Brokkengird removed his axe.

‘Ur-gold in pouch? No promise to go away and come back and never return? Many try to bribe Brokkengird, to keep their worthless beards.’

‘I have it, in truth!’

‘Then show Brokkengird.’

Drokki drew in a great wheezing breath and clutched at his neck.

‘Go on then,’ said Brokkengird. He grinned nastily. Even his teeth were made of ur-gold, haphazardly hammered into his gums. ‘Show me what you have.’

Drokki sat up. Still gasping, he undid the strings of his pouch and tipped out three new runes. ‘These are freshly forged,’ he croaked. ‘Warm from the forge and full of Grimnir’s might.’

Brokkengird reached out and took one of the runes reverently. He fingered it, and his face lit up with greed. ‘Good. Now Brokkengird will kill you.’

‘I can get you more!’ said Drokki hurriedly, holding out the other two.

‘How much more?’

‘Lots.’

‘You won’t come back, they never do,’ said Brokkengird. He stood up and lifted his axe. ‘No. Brokkengird kill you now, if it’s all the same to you.’

‘I will come back!’ protested Drokki. ‘I need to. I need you.’

Brokkengird lowered his axe a touch. ‘It’s a long time since anyone needed Brokkengird, longer since anyone wanted him. Why?’

‘I need a guide through Gaenagrik. I want to get to the realmgate.’

‘Got a little message to deliver?’ said Brokkengird. ‘Going to see his mother?’

Drokki shook his head. He reached out for Brokkengird’s hand. Brokkengird looked at it, then back at Drokki’s face.

Drokki pulled his hand back, and got heavily to his feet. His chest burned, and his throat felt like it was clogged with hot rocks.

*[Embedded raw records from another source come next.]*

-- pv_equiv track=rewrite | github.com/chaynes2019/AvidaGeneDupe | experiments/2022-3-29-PaperDuplication/AssociatedScripts/find_best_alignment.py | score_alignments
-- ===== SOURCE A (Python) =====
-- import typing
--
-- def make_ansatz(s: str, n: int, i: int) -> typing.Optional[str]:
--     if not 0 <= i + n <= len(s):
--         return None
--     else:
--         return s[: i + n] + s[i:]
--
-- def score_alignments(first: str, second: str) -> typing.Iterable[int]:
--     n = len(second) - len(first)
--     for i in range(len(first)):
--         ansatz = make_ansatz(first, n, i)
--         if ansatz is not None:
--             indices = [*range(len(first))]
--             yield (
--                 sum(a == b for a, b in zip(ansatz, second)),  # score
--                 make_ansatz(indices, n, i),  # alignment
--             )
-- ===== SOURCE B (Python) =====
-- def score_alignments(first, second):
--     L = len(first)
--     S = len(second)
--     n = S - L
--     # P[k] = number of j < k with first[j] == second[j]
--     P = [0]
--     for k in range(min(L, S)):
--         P.append(P[k] + (first[k] == second[k]))
--     # Q[m] = number of j < m (with j + n >= 0) such that first[j] == second[j + n]
--     Q = [0]
--     for m in range(L):
--         Q.append(Q[m] + (m + n >= 0 and first[m] == second[m + n]))
--     for i in range(L):
--         if 0 <= i + n <= L:
--             yield (P[i + n] + Q[L] - Q[i], list(range(i + n)) + list(range(i, L)))
-- ===== Notes on version B (the rewrite author's own statement) =====
-- stated objective: faster
-- what changed: Instead of rebuilding the ansatz string and rescanning the whole zip for every offset i, B precomputes two prefix-count tables (straight matches P and diagonal matches Q) once and reads each score as P[i+n] + Q[L] - Q[i].
import Mathlib
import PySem

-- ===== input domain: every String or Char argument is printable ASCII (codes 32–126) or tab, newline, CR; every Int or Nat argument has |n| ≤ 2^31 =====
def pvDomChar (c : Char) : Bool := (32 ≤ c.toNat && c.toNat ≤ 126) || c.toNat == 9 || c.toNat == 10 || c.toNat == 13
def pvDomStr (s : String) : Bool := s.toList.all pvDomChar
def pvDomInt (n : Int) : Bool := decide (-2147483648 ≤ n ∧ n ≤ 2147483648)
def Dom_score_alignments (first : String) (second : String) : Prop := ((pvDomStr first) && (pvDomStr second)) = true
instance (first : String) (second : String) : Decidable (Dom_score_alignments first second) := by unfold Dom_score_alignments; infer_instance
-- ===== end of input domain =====

-- B replaces A's per-offset zip rescan of the whole string by two prefix-count tables
-- built once (objective: faster by a constant/asymptotic factor on the score part).

-- ===== PORT A =====
-- make_ansatz on a string (port of make_ansatz specialised to str)
def pvMakeAnsatzStr (s : List Char) (n i : Int) : Option (List Char) :=
  if ¬ (0 ≤ i + n ∧ i + n ≤ (s.length : Int)) then none
  else some (PySem.List.slice s none (some (i + n)) ++ PySem.List.slice s (some i) none)

-- make_ansatz on the indices list (port of make_ansatz specialised to list[int])
def pvMakeAnsatzIdx (s : List Int) (n i : Int) : Option (List Int) :=
  if ¬ (0 ≤ i + n ∧ i + n ≤ (s.length : Int)) then none
  else some (PySem.List.slice s none (some (i + n)) ++ PySem.List.slice s (some i) none)

def score_alignments (first : String) (second : String) : List (Int × Option (List Int)) :=
  let f := first.toList
  let sc := second.toList
  let n : Int := (sc.length : Int) - (f.length : Int)
  (PySem.List.pyRange 0 (f.length : Int) 1).foldl (fun acc i =>
    match pvMakeAnsatzStr f n i with
    | none => acc
    | some ansatz =>
      let indices := PySem.List.pyRange 0 (f.length : Int) 1
      acc ++ [( ((ansatz.zip sc).map (fun p => if p.1 = p.2 then (1 : Int) else 0)).sum,
                pvMakeAnsatzIdx indices n i )]) []

-- ===== PORT B =====
def score_alignments_alt (first : String) (second : String) : List (Int × Option (List Int)) :=
  let f := first.toList
  let s := second.toList
  let L := f.length
  let S := s.length
  let n : Int := (S : Int) - (L : Int)
  -- P[k] = number of j < k with first[j] == second[j]; indices k < min L S are in range of both
  let P : List Int := (List.range (min L S)).foldl
    (fun (P : List Int) (k : Nat) => P ++ [PySem.List.pyGetD P (k : Int) 0 + (if f[k]? = s[k]? then (1 : Int) else 0)]) [0]
  -- Q[m] = number of j < m (with j+n >= 0) such that first[j] == second[j+n]
  let Q : List Int := (List.range L).foldl
    (fun (Q : List Int) (m : Nat) => Q ++ [PySem.List.pyGetD Q (m : Int) 0 +
      (if 0 ≤ (m : Int) + n then (if f[m]? = s[((m : Int) + n).toNat]? then (1 : Int) else 0) else 0)]) [0]
  (PySem.List.pyRange 0 (L : Int) 1).foldl (fun acc i =>
    if 0 ≤ i + n ∧ i + n ≤ (L : Int) then
      acc ++ [( PySem.List.pyGetD P (i + n) 0 + PySem.List.pyGetD Q (L : Int) 0 - PySem.List.pyGetD Q i 0,
                some (PySem.List.pyRange 0 (i + n) 1 ++ PySem.List.pyRange i (L : Int) 1) )]
    else acc) []

-- ===== PRECONDITION & SPEC =====
def Spec_score_alignments (first : String) (second : String) (out : List (Int × Option (List Int))) : Prop := out = score_alignments_alt first second
instance (first : String) (second : String) (out : List (Int × Option (List Int))) : Decidable (Spec_score_alignments first second out) := by unfold Spec_score_alignments; infer_instance

-- ===== CLAIM (what is proved, stated in full; the proofs are below) =====
def Claim_equal_score_alignments : Prop := ∀ (first : String) (second : String), Dom_score_alignments first second → Spec_score_alignments first second (score_alignments first second)

-- ===== LEMMAS AND PROOFS =====

def pvMC : List Char → List Char → Int
  | a :: as, b :: bs => (if a = b then (1:Int) else 0) + pvMC as bs
  | _, _ => 0

theorem pvZipSum (u v : List Char) :
    ((u.zip v).map (fun p => if p.1 = p.2 then (1:Int) else 0)).sum = pvMC u v := by
  induction u generalizing v with
  | nil => simp [pvMC]
  | cons a as ih =>
    cases v with
    | nil => simp [pvMC]
    | cons b bs => simp [pvMC, ih]

theorem pvMC_eq_sum (u v : List Char) :
    pvMC u v = ((List.range (min u.length v.length)).map
      (fun j => if u[j]? = v[j]? then (1:Int) else 0)).sum := by
  induction u generalizing v with
  | nil => simp [pvMC]
  | cons a as ih =>
    cases v with
    | nil => simp [pvMC]
    | cons b bs =>
      rw [pvMC, ih bs]
      have h1 : min (a :: as).length (b :: bs).length = min as.length bs.length + 1 := by
        simp [Nat.succ_min_succ]
      rw [h1, List.range_succ_eq_map, List.map_cons, List.map_map, List.sum_cons]
      have h2 : ∀ j ∈ List.range (min as.length bs.length),
          (if as[j]? = bs[j]? then (1:Int) else 0)
            = ((fun j => if (a :: as)[j]? = (b :: bs)[j]? then (1:Int) else 0) ∘ Nat.succ) j := by
        intro j _; simp
      rw [List.map_congr_left h2]
      simp

theorem pvMC_append (x y v : List Char) (h : x.length ≤ v.length) :
    pvMC (x ++ y) v = pvMC x v + pvMC y (v.drop x.length) := by
  induction x generalizing v with
  | nil => simp [pvMC]
  | cons a as ih =>
    cases v with
    | nil => simp at h
    | cons b bs =>
      simp only [List.cons_append, pvMC, List.length_cons, List.drop_succ_cons]
      rw [ih bs (by simpa using h)]
      ring

theorem pvBuild (g : Nat → Int) (m : Nat) :
    (List.range m).foldl
      (fun (P : List Int) (k : Nat) => P ++ [PySem.List.pyGetD P (k : Int) 0 + g k]) [0]
    = (List.range (m+1)).map (fun k => ((List.range k).map g).sum) := by
  induction m with
  | zero => simp
  | succ m ih =>
    rw [List.range_succ, List.foldl_append, ih]
    simp only [List.foldl_cons, List.foldl_nil]
    rw [PySem.List.pyGetD_natCast, PySem.List.getD_map_range _ _ _ _ (by omega)]
    rw [List.range_succ (n := m+1), List.map_append]
    simp [List.range_succ]

theorem pvSumSub (g : Nat → Int) (i L : Nat) (h : i ≤ L) :
    ((List.range L).map g).sum - ((List.range i).map g).sum
      = ((List.range (L - i)).map (fun u => g (i + u))).sum := by
  obtain ⟨d, rfl⟩ : ∃ d, L = i + d := ⟨L - i, by omega⟩
  simp [List.range_add, List.map_map, Function.comp_def]

theorem pvMain (first second : String) :
    score_alignments first second = score_alignments_alt first second := by
  unfold score_alignments score_alignments_alt
  simp only []
  set f := first.toList with hf
  set s := second.toList with hs
  set L := f.length with hL
  set S := s.length with hS
  set n : Int := (S : Int) - (L : Int) with hn
  rw [pvBuild, pvBuild]
  apply PySem.List.foldl_congr_mem
  intro acc x hx
  rw [PySem.List.mem_pyRange_one] at hx
  unfold pvMakeAnsatzStr
  by_cases h : 0 ≤ x + n ∧ x + n ≤ (L : Int)
  · obtain ⟨h0, h1⟩ := h
    obtain ⟨hx0, hxL⟩ := hx
    rw [if_neg (by rw [← hL]; omega)]
    rw [if_pos ⟨h0, h1⟩]
    set t := (x + n).toNat with hts
    have ht : (t : Int) = x + n := Int.toNat_of_nonneg h0
    set i' := x.toNat with his
    have hi' : (i' : Int) = x := Int.toNat_of_nonneg hx0
    have hiL : i' < L := by omega
    have htL : t ≤ L := by omega
    have htS : t < S := by omega
    rw [PySem.List.slice_to f h0, PySem.List.slice_from f hx0]
    dsimp only
    rw [pvZipSum]
    have hlt : (f.take (x + n).toNat).length = t := by
      simp [List.length_take]; omega
    rw [pvMC_append _ _ _ (by rw [hlt, ← hS]; omega), hlt]
    congr 2
    refine Prod.ext ?_ ?_
    · -- scores
      rw [PySem.List.pyGetD_of_nonneg _ _ h0, PySem.List.pyGetD_natCast,
        PySem.List.pyGetD_of_nonneg _ _ hx0]
      rw [PySem.List.getD_map_range _ _ _ _ (show (x + n).toNat < min L S + 1 by omega)]
      rw [PySem.List.getD_map_range _ _ _ _ (show L < L + 1 by omega)]
      rw [PySem.List.getD_map_range _ _ _ _ (show x.toNat < L + 1 by omega)]
      have haveP : pvMC (List.take (x + n).toNat f) s
          = (List.map (fun k => if f[k]? = s[k]? then (1:Int) else 0) (List.range t)).sum := by
        rw [pvMC_eq_sum]
        rw [hlt, ← hS, Nat.min_eq_left (by omega)]
        refine congrArg List.sum (List.map_congr_left fun j hj => ?_)
        rw [List.mem_range] at hj
        rw [List.getElem?_take, if_pos (show j < (x + n).toNat by omega)]
      have haveQ : pvMC (List.drop x.toNat f) (List.drop t s)
          = (List.map (fun (m : Nat) => if 0 ≤ (m : Int) + n then if f[m]? = s[((m : Int) + n).toNat]? then (1:Int) else 0 else 0) (List.range L)).sum
            - (List.map (fun (m : Nat) => if 0 ≤ (m : Int) + n then if f[m]? = s[((m : Int) + n).toNat]? then (1:Int) else 0 else 0) (List.range i')).sum := by
        rw [pvMC_eq_sum, pvSumSub _ i' L (le_of_lt hiL)]
        have hm : min (List.drop x.toNat f).length (List.drop t s).length = L - i' := by
          simp only [List.length_drop, ← hL, ← hS]
          omega
        rw [hm]
        refine congrArg List.sum (List.map_congr_left fun u hu => ?_)
        rw [List.mem_range] at hu
        rw [List.getElem?_drop, List.getElem?_drop]
        rw [if_pos (show (0:Int) ≤ ↑(i' + u) + n by push_cast; omega)]
        have hidx : ((↑(i' + u) : Int) + n).toNat = t + u := by push_cast; omega
        rw [hidx]
      rw [haveP, haveQ]
      ring
    · -- alignments
      unfold pvMakeAnsatzIdx
      have hlen : (PySem.List.pyRange 0 (L : Int) 1).length = L := by
        rw [PySem.List.length_pyRange_one]; simp
      rw [if_neg (not_not_intro (show 0 ≤ x + n ∧ x + n ≤ ((PySem.List.pyRange 0 (L : Int) 1).length : Int) by rw [hlen]; exact ⟨h0, h1⟩))]
      have e1 : PySem.List.slice (PySem.List.pyRange 0 (L : Int) 1) none (some (x + n))
          = PySem.List.pyRange 0 (x + n) 1 := by
        rw [PySem.List.slice_to _ h0, PySem.List.pyRange_one_append 0 (x + n) (L : Int) h0 h1]
        have e1l : (PySem.List.pyRange 0 (x + n) 1).length = (x + n).toNat := by
          rw [PySem.List.length_pyRange_one]; simp
        rw [← e1l, List.take_left]
      have e2 : PySem.List.slice (PySem.List.pyRange 0 (L : Int) 1) (some x) none
          = PySem.List.pyRange x (L : Int) 1 := by
        rw [PySem.List.slice_from _ hx0, PySem.List.pyRange_one_append 0 x (L : Int) hx0 (le_of_lt hxL)]
        have e2l : (PySem.List.pyRange 0 x 1).length = x.toNat := by
          rw [PySem.List.length_pyRange_one]; simp
        rw [← e2l, List.drop_left]
      rw [e1, e2]
  · rw [if_pos (show ¬(0 ≤ x + n ∧ x + n ≤ (↑f.length : Int)) by rw [← hL]; exact h),
      if_neg h]

-- ===== VERDICT (by name: the statement is the Claim_ definition above) =====
theorem score_alignments_spec : Claim_equal_score_alignments := by
  intro first second _
  unfold Spec_score_alignments
  exact pvMain first second
-- pv_equiv track=rewrite | github.com/iamkissg/nowcoder | campus/58/大鱼吃小鱼.py | eat
-- ===== SOURCE A (Python) =====
-- def eat(F, m):
--     F.sort()
--
--     for _ in range(m):
--         min_val = F[0]
--         tmp = []
--         for i, v in enumerate(F[1:], start=1):
--             if v != min_val:
--                 tmp.append(v+min_val)
--                 tmp.extend(F[i+1:])
--                 break
--             else:
--                 tmp.append(v)
--         F = tmp
--         F.sort()
--
--     return F[0]
-- ===== SOURCE B (Python) =====
-- def _take_one(runs):
--     # remove one element from the first run; return (its value, remaining runs)
--     v, c = runs[0]
--     return v, (runs[1:] if c == 1 else [(v, c - 1)] + runs[1:])
--
--
-- def _add_one(y, runs):
--     # insert one copy of y into the sorted run list
--     out = []
--     i = 0
--     while i < len(runs) and runs[i][0] < y:
--         out.append(runs[i])
--         i += 1
--     if i < len(runs) and runs[i][0] == y:
--         out.append((y, runs[i][1] + 1))
--         i += 1
--     else:
--         out.append((y, 1))
--     out.extend(runs[i:])
--     return out
--
--
-- def eat(F, m):
--     # Ordered multiset kept as run-length pairs (value, count): duplicates
--     # collapse into counts, so a round touches at most three runs and nothing
--     # is ever re-sorted.  (Unlike A, F itself is not mutated.)
--     S = sorted(F)
--     runs = []
--     i = 0
--     while i < len(S):
--         j = i + 1
--         while j < len(S) and S[j] == S[i]:
--             j += 1
--         runs.append((S[i], j - i))
--         i = j
--     for _ in range(m):
--         x, rest = _take_one(runs)
--         if rest and rest[0][0] == x:
--             head, bigger = rest[:1], rest[1:]
--         else:
--             head, bigger = [], rest
--         if bigger:
--             w, tail = _take_one(bigger)
--             runs = _add_one(x + w, head + tail)
--         else:
--             runs = head
--     return runs[0][0]
-- ===== Notes on version B (the rewrite author's own statement) =====
-- stated objective: faster
-- what changed: B represents the multiset as a sorted run-length encoding (value, count) and each round moves single copies between at most three runs, instead of A's per-element rebuild of the list followed by a full re-sort every round.
import Mathlib
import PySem

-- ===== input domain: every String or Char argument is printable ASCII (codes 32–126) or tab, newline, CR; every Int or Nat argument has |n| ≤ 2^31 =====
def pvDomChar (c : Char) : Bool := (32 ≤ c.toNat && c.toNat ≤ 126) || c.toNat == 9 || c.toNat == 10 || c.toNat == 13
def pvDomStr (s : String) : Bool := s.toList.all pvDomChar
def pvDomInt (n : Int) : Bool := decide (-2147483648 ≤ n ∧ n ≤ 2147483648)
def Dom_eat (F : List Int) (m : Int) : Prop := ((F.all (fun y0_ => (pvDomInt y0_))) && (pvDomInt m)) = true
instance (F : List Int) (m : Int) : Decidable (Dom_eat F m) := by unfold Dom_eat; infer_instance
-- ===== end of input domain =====

-- B keeps the multiset as a sorted run-length encoding (value, count) and moves single
-- copies between runs, instead of A's per-element rebuild plus a full re-sort each round
-- (objective: faster — one sort up front, no re-sort per round).  Note: Python A sorts its argument list in place
-- (caller-visible mutation); B does not — the claim is about the return value only.

-- ===== PORT A =====
-- A's inner for-loop over enumerate(F[1:], start=1): append v while v == min_val,
-- then once append v+min_val, extend with the remaining tail, and break.
def eatInner (minVal : Int) : List Int → List Int
  | [] => []
  | v :: rest => if v ≠ minVal then (v + minVal) :: rest else v :: eatInner minVal rest

-- A's outer 'for _ in range(m)' loop; [] case = where Python raises IndexError on F[0]
-- (excluded by Pre_eat).
def eatLoopA : Nat → List Int → List Int
  | 0, F => F
  | k + 1, F =>
    match F with
    | [] => []
    | x :: xs => eatLoopA k (PySem.List.sorted (eatInner x xs) (fun y => y) false)

def eat (F : List Int) (m : Int) : Int :=
  -- final 'return F[0]'; .getD 0 only on the empty list, where Python raises (outside Pre_eat)
  ((eatLoopA m.toNat (PySem.List.sorted F (fun y => y) false)).head?).getD 0

-- ===== PORT B =====
-- B's run-building scan: the inner 'while S[j] == S[i]' index scan is exactly the
-- takeWhile/dropWhile split of the sorted list.
def rleOf : List Int → List (Int × Int)
  | [] => []
  | v :: t =>
    (v, 1 + ((t.takeWhile (fun u => u == v)).length : Int)) ::
      rleOf (t.dropWhile (fun u => u == v))
  termination_by l => l.length
  decreasing_by
    exact Nat.lt_succ_of_le (List.length_dropWhile_le _ _)

-- B's _take_one; the [] case is where Python raises IndexError (outside Pre_eat).
def takeOne : List (Int × Int) → Int × List (Int × Int)
  | [] => (0, [])
  | (v, c) :: t => (v, if c = 1 then t else (v, c - 1) :: t)

-- B's _add_one: scan while value < y, then merge into an equal run or start a new one.
def addOne (y : Int) : List (Int × Int) → List (Int × Int)
  | [] => [(y, 1)]
  | (v, c) :: t =>
    if v < y then (v, c) :: addOne y t
    else if v = y then (y, c + 1) :: t
    else (y, 1) :: (v, c) :: t

-- one round of B's main loop
def stepR (runs : List (Int × Int)) : List (Int × Int) :=
  let p := takeOne runs
  let hb : List (Int × Int) × List (Int × Int) :=
    match p.2 with
    | [] => ([], [])
    | (u, d) :: t => if u = p.1 then ([(u, d)], t) else ([], (u, d) :: t)
  match hb.2 with
  | [] => hb.1
  | bigger =>
    let q := takeOne bigger
    addOne (p.1 + q.1) (hb.1 ++ q.2)

def eatLoopR : Nat → List (Int × Int) → List (Int × Int)
  | 0, R => R
  | k + 1, R => eatLoopR k (stepR R)

def eat_alt (F : List Int) (m : Int) : Int :=
  -- final 'return runs[0][0]'; .getD 0 only on the empty list (outside Pre_eat)
  (((eatLoopR m.toNat (rleOf (PySem.List.sorted F (fun y => y) false))).head?).map Prod.fst).getD 0

-- ===== PRECONDITION & SPEC =====
-- Pre_eat holds exactly where Python A returns normally: A raises IndexError on F[0]
-- iff F is empty or m ≥ len(F) (each round shortens the multiset by one).
def Pre_eat (F : List Int) (m : Int) : Prop := F ≠ [] ∧ m < (F.length : Int)
instance (F : List Int) (m : Int) : Decidable (Pre_eat F m) := by unfold Pre_eat; infer_instance

def pvWitness_eat : List Int × Int := ([3, 1, 2, 1], 2)

def Spec_eat (F : List Int) (m : Int) (out : Int) : Prop := out = eat_alt F m
instance (F : List Int) (m : Int) (out : Int) : Decidable (Spec_eat F m out) := by unfold Spec_eat; infer_instance

-- ===== CLAIM (what is proved, stated in full; the proofs are below) =====
def Claim_equal_eat : Prop := ∀ (F : List Int) (m : Int), Dom_eat F m → Pre_eat F m → Spec_eat F m (eat F m)

-- ===== LEMMAS AND PROOFS =====

-- ---------- abstract one-round step on a plain sorted list (proof-only) ----------
def insertOrd (y : Int) : List Int → List Int
  | [] => [y]
  | a :: l => if a < y then a :: insertOrd y l else y :: a :: l

def stepS : List Int → List Int
  | [] => []
  | x :: xs =>
    match xs.dropWhile (fun v => v == x) with
    | [] => xs
    | w :: t => insertOrd (x + w) (xs.takeWhile (fun v => v == x) ++ t)

def loopS : Nat → List Int → List Int
  | 0, G => G
  | k + 1, G => loopS k (stepS G)

-- ---------- A's loop equals the abstract loop on sorted lists ----------
theorem eatInner_eq (x : Int) (xs : List Int) :
    eatInner x xs =
      xs.takeWhile (fun v => v == x) ++
        (match xs.dropWhile (fun v => v == x) with
         | [] => []
         | w :: t => (w + x) :: t) := by
  induction xs with
  | nil => rfl
  | cons v rest ih =>
    by_cases h : v = x
    · subst h
      simp [eatInner, List.takeWhile, List.dropWhile, ih]
    · have hb : (v == x) = false := by simpa using h
      simp [eatInner, h, hb, List.takeWhile, List.dropWhile]

theorem insertOrd_eq_orderedInsert (y : Int) (l : List Int) :
    insertOrd y l = List.orderedInsert (· ≤ ·) y l := by
  induction l with
  | nil => rfl
  | cons a l ih =>
    by_cases h : a < y
    · simp [insertOrd, List.orderedInsert, h, ih, not_le.mpr h]
    · simp [insertOrd, List.orderedInsert, h, not_lt.mp h]

theorem insertOrd_perm (y : Int) (l : List Int) : (insertOrd y l).Perm (y :: l) := by
  rw [insertOrd_eq_orderedInsert]; exact List.perm_orderedInsert _ y l

theorem insertOrd_sorted (y : Int) (l : List Int) (h : l.Pairwise (· ≤ ·)) :
    (insertOrd y l).Pairwise (· ≤ ·) := by
  rw [insertOrd_eq_orderedInsert]
  exact List.Pairwise.orderedInsert y l h

theorem drop_mid_sorted (p : List Int) (w : Int) (t : List Int)
    (h : (p ++ w :: t).Pairwise (· ≤ ·)) : (p ++ t).Pairwise (· ≤ ·) :=
  h.sublist ((List.sublist_cons_self w t).append_left p)

theorem takeWhile_dropWhile_split (x : Int) (xs : List Int) (w : Int) (t : List Int)
    (hd : xs.dropWhile (fun v => v == x) = w :: t) :
    xs.takeWhile (fun v => v == x) ++ w :: t = xs := by
  rw [← hd, List.takeWhile_append_dropWhile]

theorem step_eq (x : Int) (xs : List Int) (h : (x :: xs).Pairwise (· ≤ ·)) :
    PySem.List.sorted (eatInner x xs) (fun y => y) false = stepS (x :: xs) := by
  have hxs : xs.Pairwise (· ≤ ·) := h.tail
  rw [eatInner_eq]
  cases hd : xs.dropWhile (fun v => v == x) with
  | nil =>
    have ht : xs.takeWhile (fun v => v == x) = xs := by
      have := List.takeWhile_append_dropWhile (p := fun v => v == x) (l := xs)
      rw [hd] at this; simpa using this
    simp only [stepS, hd, ht, List.append_nil]
    exact PySem.List.sorted_eq_self_of_pairwise xs _ hxs
  | cons w t =>
    have hps : (xs.takeWhile (fun v => v == x) ++ w :: t).Pairwise (· ≤ ·) := by
      rw [takeWhile_dropWhile_split x xs w t hd]; exact hxs
    simp only [stepS, hd]
    apply PySem.List.sorted_id_eq_of_perm_of_pairwise
    · refine (insertOrd_perm _ _).trans ?_
      rw [Int.add_comm x w]
      exact List.perm_middle.symm
    · exact insertOrd_sorted _ _ (drop_mid_sorted _ w t hps)

theorem stepS_sorted (G : List Int) (h : G.Pairwise (· ≤ ·)) :
    (stepS G).Pairwise (· ≤ ·) := by
  cases G with
  | nil => exact List.Pairwise.nil
  | cons x xs =>
    cases hd : xs.dropWhile (fun v => v == x) with
    | nil => simpa [stepS, hd] using h.tail
    | cons w t =>
      have hps : (xs.takeWhile (fun v => v == x) ++ w :: t).Pairwise (· ≤ ·) := by
        rw [takeWhile_dropWhile_split x xs w t hd]; exact h.tail
      simp only [stepS, hd]
      exact insertOrd_sorted _ _ (drop_mid_sorted _ w t hps)

theorem loopS_nil (k : Nat) : loopS k [] = [] := by
  induction k with
  | zero => rfl
  | succ k ih => simpa [loopS, stepS] using ih

theorem loopsA_eq (k : Nat) : ∀ G : List Int, G.Pairwise (· ≤ ·) → eatLoopA k G = loopS k G := by
  induction k with
  | zero => intro G _; rfl
  | succ k ih =>
    intro G hG
    cases G with
    | nil => simp [eatLoopA, loopS, stepS, loopS_nil]
    | cons x xs =>
      show eatLoopA k (PySem.List.sorted (eatInner x xs) (fun y => y) false) = loopS k (stepS (x :: xs))
      rw [step_eq x xs hG]
      exact ih _ (stepS_sorted _ hG)

-- ---------- run-length encodings and their expansion ----------
def expand (R : List (Int × Int)) : List Int :=
  R.flatMap (fun p => List.replicate p.2.toNat p.1)

def RInv (R : List (Int × Int)) : Prop :=
  R.Pairwise (fun a b => a.1 < b.1) ∧ ∀ p ∈ R, 1 ≤ p.2

theorem expand_append (A B : List (Int × Int)) : expand (A ++ B) = expand A ++ expand B := by
  simp [expand]

theorem mem_fst_rleOf (L : List Int) (p : Int × Int) (hp : p ∈ rleOf L) : p.1 ∈ L := by
  induction L using rleOf.induct with
  | case1 => simp [rleOf] at hp
  | case2 v t ih =>
    rw [rleOf] at hp
    rcases List.mem_cons.mp hp with h | h
    · subst h; exact List.mem_cons_self
    · exact List.mem_cons_of_mem _ (List.dropWhile_sublist _ |>.mem (ih h))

‘We’re leaving, to found a new lodge.’

‘Nowhere to go. Nothing to see. Only Chaos. Chaos everywhere,’ said Brokkengird. ‘Stay home, little priest.’

‘The end is coming,’ said Drokki. ‘And you can either kill me now and die with everyone who won’t leave, or you can take us to the realmgate, be handsomely paid for it, and live.’

Brokkengird cocked his head on one side. His filthy, stinking crest flopped sideways. ‘Forty runes.’

‘Twenty.’

‘Thirty-five,’ said Brokkengird.

‘Twenty-seven…’ said Drokki.

‘Done,’ interrupted Brokkengird.

‘…and an oath,’ continued Drokki.

Brokkengird snarled. ‘No oaths!’

‘Brokkengird better swear not to harm me, and to lead the lodge to the Gaenagrik realmgate, or Brokkengird won’t get anything,’ said Drokki. For one awful second he thought Brokkengird would strike him down, but the renegade berzerker let his axe head thump to the floor, and reached out one hand. He spat on it. His spittle sizzled in his palm.